▶ **DATA SUPPLIED**:
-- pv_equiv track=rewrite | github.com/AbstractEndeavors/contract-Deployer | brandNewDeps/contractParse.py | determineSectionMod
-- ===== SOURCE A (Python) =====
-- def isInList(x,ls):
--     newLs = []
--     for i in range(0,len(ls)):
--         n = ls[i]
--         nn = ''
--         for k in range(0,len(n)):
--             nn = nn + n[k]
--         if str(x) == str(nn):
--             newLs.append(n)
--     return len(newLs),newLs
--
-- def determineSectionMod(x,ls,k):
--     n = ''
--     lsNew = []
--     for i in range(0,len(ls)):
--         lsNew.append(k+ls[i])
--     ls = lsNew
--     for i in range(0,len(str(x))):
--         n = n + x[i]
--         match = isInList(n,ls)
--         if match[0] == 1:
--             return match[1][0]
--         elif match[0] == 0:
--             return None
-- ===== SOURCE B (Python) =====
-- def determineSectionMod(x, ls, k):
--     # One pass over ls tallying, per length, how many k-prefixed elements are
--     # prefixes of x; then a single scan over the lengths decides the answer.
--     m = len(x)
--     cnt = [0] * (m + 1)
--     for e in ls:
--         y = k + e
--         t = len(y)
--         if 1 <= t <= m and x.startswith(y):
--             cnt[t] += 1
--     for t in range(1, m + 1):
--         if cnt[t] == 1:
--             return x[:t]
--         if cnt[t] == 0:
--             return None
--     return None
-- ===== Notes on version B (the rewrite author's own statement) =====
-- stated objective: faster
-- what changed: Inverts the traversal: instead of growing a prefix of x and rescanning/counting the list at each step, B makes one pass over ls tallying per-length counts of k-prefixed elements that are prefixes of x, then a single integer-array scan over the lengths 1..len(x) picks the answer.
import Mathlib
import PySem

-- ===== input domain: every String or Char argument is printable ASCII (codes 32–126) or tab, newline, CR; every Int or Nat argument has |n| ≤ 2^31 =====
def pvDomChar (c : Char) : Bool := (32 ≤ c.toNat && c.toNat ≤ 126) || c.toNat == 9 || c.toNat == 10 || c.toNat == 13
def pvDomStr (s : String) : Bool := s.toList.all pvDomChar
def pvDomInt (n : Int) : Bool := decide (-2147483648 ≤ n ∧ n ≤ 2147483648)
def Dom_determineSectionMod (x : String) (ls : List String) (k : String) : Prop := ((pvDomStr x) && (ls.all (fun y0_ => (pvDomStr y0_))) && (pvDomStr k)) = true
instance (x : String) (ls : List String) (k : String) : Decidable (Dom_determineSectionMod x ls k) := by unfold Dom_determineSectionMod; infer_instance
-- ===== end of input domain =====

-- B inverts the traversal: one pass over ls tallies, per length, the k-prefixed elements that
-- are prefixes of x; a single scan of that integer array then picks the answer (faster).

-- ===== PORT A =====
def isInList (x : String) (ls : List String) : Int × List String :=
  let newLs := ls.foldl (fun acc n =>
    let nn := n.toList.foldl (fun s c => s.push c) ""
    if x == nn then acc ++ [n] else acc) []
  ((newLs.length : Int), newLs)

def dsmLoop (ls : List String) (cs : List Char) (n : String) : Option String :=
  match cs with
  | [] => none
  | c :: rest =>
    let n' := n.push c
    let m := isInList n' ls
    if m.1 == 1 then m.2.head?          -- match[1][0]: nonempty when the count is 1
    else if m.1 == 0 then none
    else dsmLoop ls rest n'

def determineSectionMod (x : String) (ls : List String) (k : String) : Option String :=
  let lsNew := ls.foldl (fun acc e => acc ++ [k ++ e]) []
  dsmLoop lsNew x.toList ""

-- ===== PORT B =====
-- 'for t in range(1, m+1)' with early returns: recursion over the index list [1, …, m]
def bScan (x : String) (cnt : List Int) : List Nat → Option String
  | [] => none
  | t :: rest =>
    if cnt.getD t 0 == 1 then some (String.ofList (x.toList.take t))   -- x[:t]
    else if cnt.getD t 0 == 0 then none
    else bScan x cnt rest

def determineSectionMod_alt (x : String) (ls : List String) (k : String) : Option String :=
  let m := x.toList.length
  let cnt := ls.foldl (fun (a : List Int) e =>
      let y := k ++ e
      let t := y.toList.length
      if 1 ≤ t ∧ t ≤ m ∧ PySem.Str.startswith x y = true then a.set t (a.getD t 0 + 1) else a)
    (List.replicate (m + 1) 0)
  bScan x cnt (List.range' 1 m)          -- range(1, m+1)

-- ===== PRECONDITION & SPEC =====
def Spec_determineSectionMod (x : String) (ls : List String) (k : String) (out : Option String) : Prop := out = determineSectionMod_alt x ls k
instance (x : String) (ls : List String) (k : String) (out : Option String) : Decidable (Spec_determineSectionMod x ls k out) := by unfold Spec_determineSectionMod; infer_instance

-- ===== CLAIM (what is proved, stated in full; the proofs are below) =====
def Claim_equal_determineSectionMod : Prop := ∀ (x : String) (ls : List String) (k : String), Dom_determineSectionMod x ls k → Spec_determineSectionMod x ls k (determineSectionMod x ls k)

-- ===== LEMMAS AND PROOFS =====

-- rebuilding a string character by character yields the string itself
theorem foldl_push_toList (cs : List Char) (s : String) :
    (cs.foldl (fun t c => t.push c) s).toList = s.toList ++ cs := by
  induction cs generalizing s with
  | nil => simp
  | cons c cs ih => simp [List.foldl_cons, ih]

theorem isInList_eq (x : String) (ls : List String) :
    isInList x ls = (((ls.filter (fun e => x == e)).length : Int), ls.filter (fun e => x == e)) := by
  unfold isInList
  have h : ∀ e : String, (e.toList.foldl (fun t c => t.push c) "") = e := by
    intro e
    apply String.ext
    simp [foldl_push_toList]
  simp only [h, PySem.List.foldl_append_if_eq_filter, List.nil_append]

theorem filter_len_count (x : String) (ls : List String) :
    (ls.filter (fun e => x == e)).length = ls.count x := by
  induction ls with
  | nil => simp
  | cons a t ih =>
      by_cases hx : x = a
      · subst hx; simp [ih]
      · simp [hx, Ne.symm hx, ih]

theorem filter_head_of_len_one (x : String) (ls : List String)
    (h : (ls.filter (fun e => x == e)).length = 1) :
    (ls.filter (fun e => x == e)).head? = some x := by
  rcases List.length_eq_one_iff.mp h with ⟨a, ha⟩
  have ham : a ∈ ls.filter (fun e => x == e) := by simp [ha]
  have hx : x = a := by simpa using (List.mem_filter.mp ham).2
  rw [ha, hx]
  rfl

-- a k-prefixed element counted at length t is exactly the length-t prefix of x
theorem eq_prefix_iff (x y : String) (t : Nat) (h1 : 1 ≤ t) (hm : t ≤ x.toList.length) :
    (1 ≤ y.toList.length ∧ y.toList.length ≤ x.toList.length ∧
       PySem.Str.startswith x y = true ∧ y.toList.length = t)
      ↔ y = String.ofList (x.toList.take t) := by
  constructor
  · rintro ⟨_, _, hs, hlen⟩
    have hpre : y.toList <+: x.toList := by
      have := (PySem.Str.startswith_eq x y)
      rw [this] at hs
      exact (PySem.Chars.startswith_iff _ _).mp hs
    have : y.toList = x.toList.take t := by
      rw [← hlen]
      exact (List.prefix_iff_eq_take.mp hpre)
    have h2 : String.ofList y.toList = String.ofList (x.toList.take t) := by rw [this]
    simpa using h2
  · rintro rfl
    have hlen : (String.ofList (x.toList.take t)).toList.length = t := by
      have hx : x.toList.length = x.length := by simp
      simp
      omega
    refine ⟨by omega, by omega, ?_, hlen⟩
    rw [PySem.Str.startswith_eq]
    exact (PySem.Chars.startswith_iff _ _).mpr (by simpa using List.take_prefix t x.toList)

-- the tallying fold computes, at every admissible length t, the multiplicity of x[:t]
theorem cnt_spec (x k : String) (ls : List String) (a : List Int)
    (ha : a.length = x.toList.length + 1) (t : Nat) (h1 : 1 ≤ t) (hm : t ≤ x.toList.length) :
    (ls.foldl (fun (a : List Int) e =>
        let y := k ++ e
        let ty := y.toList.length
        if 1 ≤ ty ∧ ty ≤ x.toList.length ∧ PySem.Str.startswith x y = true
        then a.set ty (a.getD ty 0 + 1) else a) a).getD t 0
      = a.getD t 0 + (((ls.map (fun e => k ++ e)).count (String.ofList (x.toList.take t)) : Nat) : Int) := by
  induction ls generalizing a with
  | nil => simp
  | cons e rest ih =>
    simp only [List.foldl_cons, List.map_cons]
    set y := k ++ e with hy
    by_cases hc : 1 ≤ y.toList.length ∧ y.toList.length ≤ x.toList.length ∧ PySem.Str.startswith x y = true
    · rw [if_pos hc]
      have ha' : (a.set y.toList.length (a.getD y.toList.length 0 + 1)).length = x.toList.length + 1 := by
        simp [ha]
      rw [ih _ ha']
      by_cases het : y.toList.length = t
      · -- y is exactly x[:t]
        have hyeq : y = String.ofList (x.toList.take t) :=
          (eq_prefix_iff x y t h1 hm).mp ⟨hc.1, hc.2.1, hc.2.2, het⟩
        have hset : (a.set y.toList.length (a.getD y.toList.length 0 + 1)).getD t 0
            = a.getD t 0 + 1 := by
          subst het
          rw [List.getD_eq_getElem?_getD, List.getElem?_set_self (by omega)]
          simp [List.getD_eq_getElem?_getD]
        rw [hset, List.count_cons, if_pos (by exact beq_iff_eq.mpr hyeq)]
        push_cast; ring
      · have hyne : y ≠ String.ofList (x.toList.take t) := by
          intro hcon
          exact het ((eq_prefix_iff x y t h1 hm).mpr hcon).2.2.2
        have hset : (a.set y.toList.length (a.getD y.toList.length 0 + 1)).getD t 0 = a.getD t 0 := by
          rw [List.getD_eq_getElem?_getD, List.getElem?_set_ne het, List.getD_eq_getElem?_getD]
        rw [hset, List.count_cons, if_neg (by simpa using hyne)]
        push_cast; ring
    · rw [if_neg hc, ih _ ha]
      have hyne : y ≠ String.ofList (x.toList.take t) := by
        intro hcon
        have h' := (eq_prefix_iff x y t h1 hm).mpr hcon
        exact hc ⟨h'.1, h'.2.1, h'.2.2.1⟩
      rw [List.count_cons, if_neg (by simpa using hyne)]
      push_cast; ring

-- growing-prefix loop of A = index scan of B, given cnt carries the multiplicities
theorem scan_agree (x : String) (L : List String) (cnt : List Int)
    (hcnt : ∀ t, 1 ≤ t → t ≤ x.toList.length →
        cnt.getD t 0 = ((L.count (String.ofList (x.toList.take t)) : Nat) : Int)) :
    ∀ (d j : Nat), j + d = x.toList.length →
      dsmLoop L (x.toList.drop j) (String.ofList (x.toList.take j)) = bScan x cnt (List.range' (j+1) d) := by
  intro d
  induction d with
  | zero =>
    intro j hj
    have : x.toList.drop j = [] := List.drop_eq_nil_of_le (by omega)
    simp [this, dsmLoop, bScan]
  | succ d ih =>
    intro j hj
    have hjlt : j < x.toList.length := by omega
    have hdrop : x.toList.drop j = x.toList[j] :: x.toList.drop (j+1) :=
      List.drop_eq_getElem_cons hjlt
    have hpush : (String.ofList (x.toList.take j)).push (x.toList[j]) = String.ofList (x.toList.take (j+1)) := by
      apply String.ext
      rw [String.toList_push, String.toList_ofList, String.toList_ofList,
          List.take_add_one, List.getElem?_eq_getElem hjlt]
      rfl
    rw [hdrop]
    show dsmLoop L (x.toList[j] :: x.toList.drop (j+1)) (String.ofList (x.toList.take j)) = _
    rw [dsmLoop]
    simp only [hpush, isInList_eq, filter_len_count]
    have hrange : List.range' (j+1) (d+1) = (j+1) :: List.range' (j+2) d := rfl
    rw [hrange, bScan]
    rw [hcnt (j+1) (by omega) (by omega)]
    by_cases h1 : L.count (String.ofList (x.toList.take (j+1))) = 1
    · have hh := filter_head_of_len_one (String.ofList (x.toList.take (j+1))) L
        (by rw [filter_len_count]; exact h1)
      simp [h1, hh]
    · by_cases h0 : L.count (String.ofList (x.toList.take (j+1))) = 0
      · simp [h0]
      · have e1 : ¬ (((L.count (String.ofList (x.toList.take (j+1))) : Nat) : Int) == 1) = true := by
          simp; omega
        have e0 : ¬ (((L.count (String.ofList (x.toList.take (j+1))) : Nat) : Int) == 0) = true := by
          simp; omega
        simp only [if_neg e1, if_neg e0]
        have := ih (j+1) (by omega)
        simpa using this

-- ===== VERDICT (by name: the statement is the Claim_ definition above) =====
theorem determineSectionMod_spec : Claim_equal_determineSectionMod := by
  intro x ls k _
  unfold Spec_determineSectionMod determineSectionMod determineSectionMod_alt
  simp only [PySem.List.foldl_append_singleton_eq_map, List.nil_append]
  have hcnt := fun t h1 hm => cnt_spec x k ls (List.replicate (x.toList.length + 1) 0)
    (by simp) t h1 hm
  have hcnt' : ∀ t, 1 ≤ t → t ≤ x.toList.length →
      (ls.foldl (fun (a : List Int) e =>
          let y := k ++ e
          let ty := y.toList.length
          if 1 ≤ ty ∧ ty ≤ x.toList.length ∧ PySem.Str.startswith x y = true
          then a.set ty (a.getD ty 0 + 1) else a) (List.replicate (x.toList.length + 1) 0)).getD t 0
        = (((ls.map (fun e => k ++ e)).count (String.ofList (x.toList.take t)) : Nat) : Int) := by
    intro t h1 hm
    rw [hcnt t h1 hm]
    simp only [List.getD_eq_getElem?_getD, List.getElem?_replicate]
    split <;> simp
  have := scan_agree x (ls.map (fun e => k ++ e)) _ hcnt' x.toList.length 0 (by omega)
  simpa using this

▶ **EXERCISE GOAL**:
Across the material above, count each line with the string "hpush" and state the number alone.

▶ **PROBLEM SOLUTION**:
2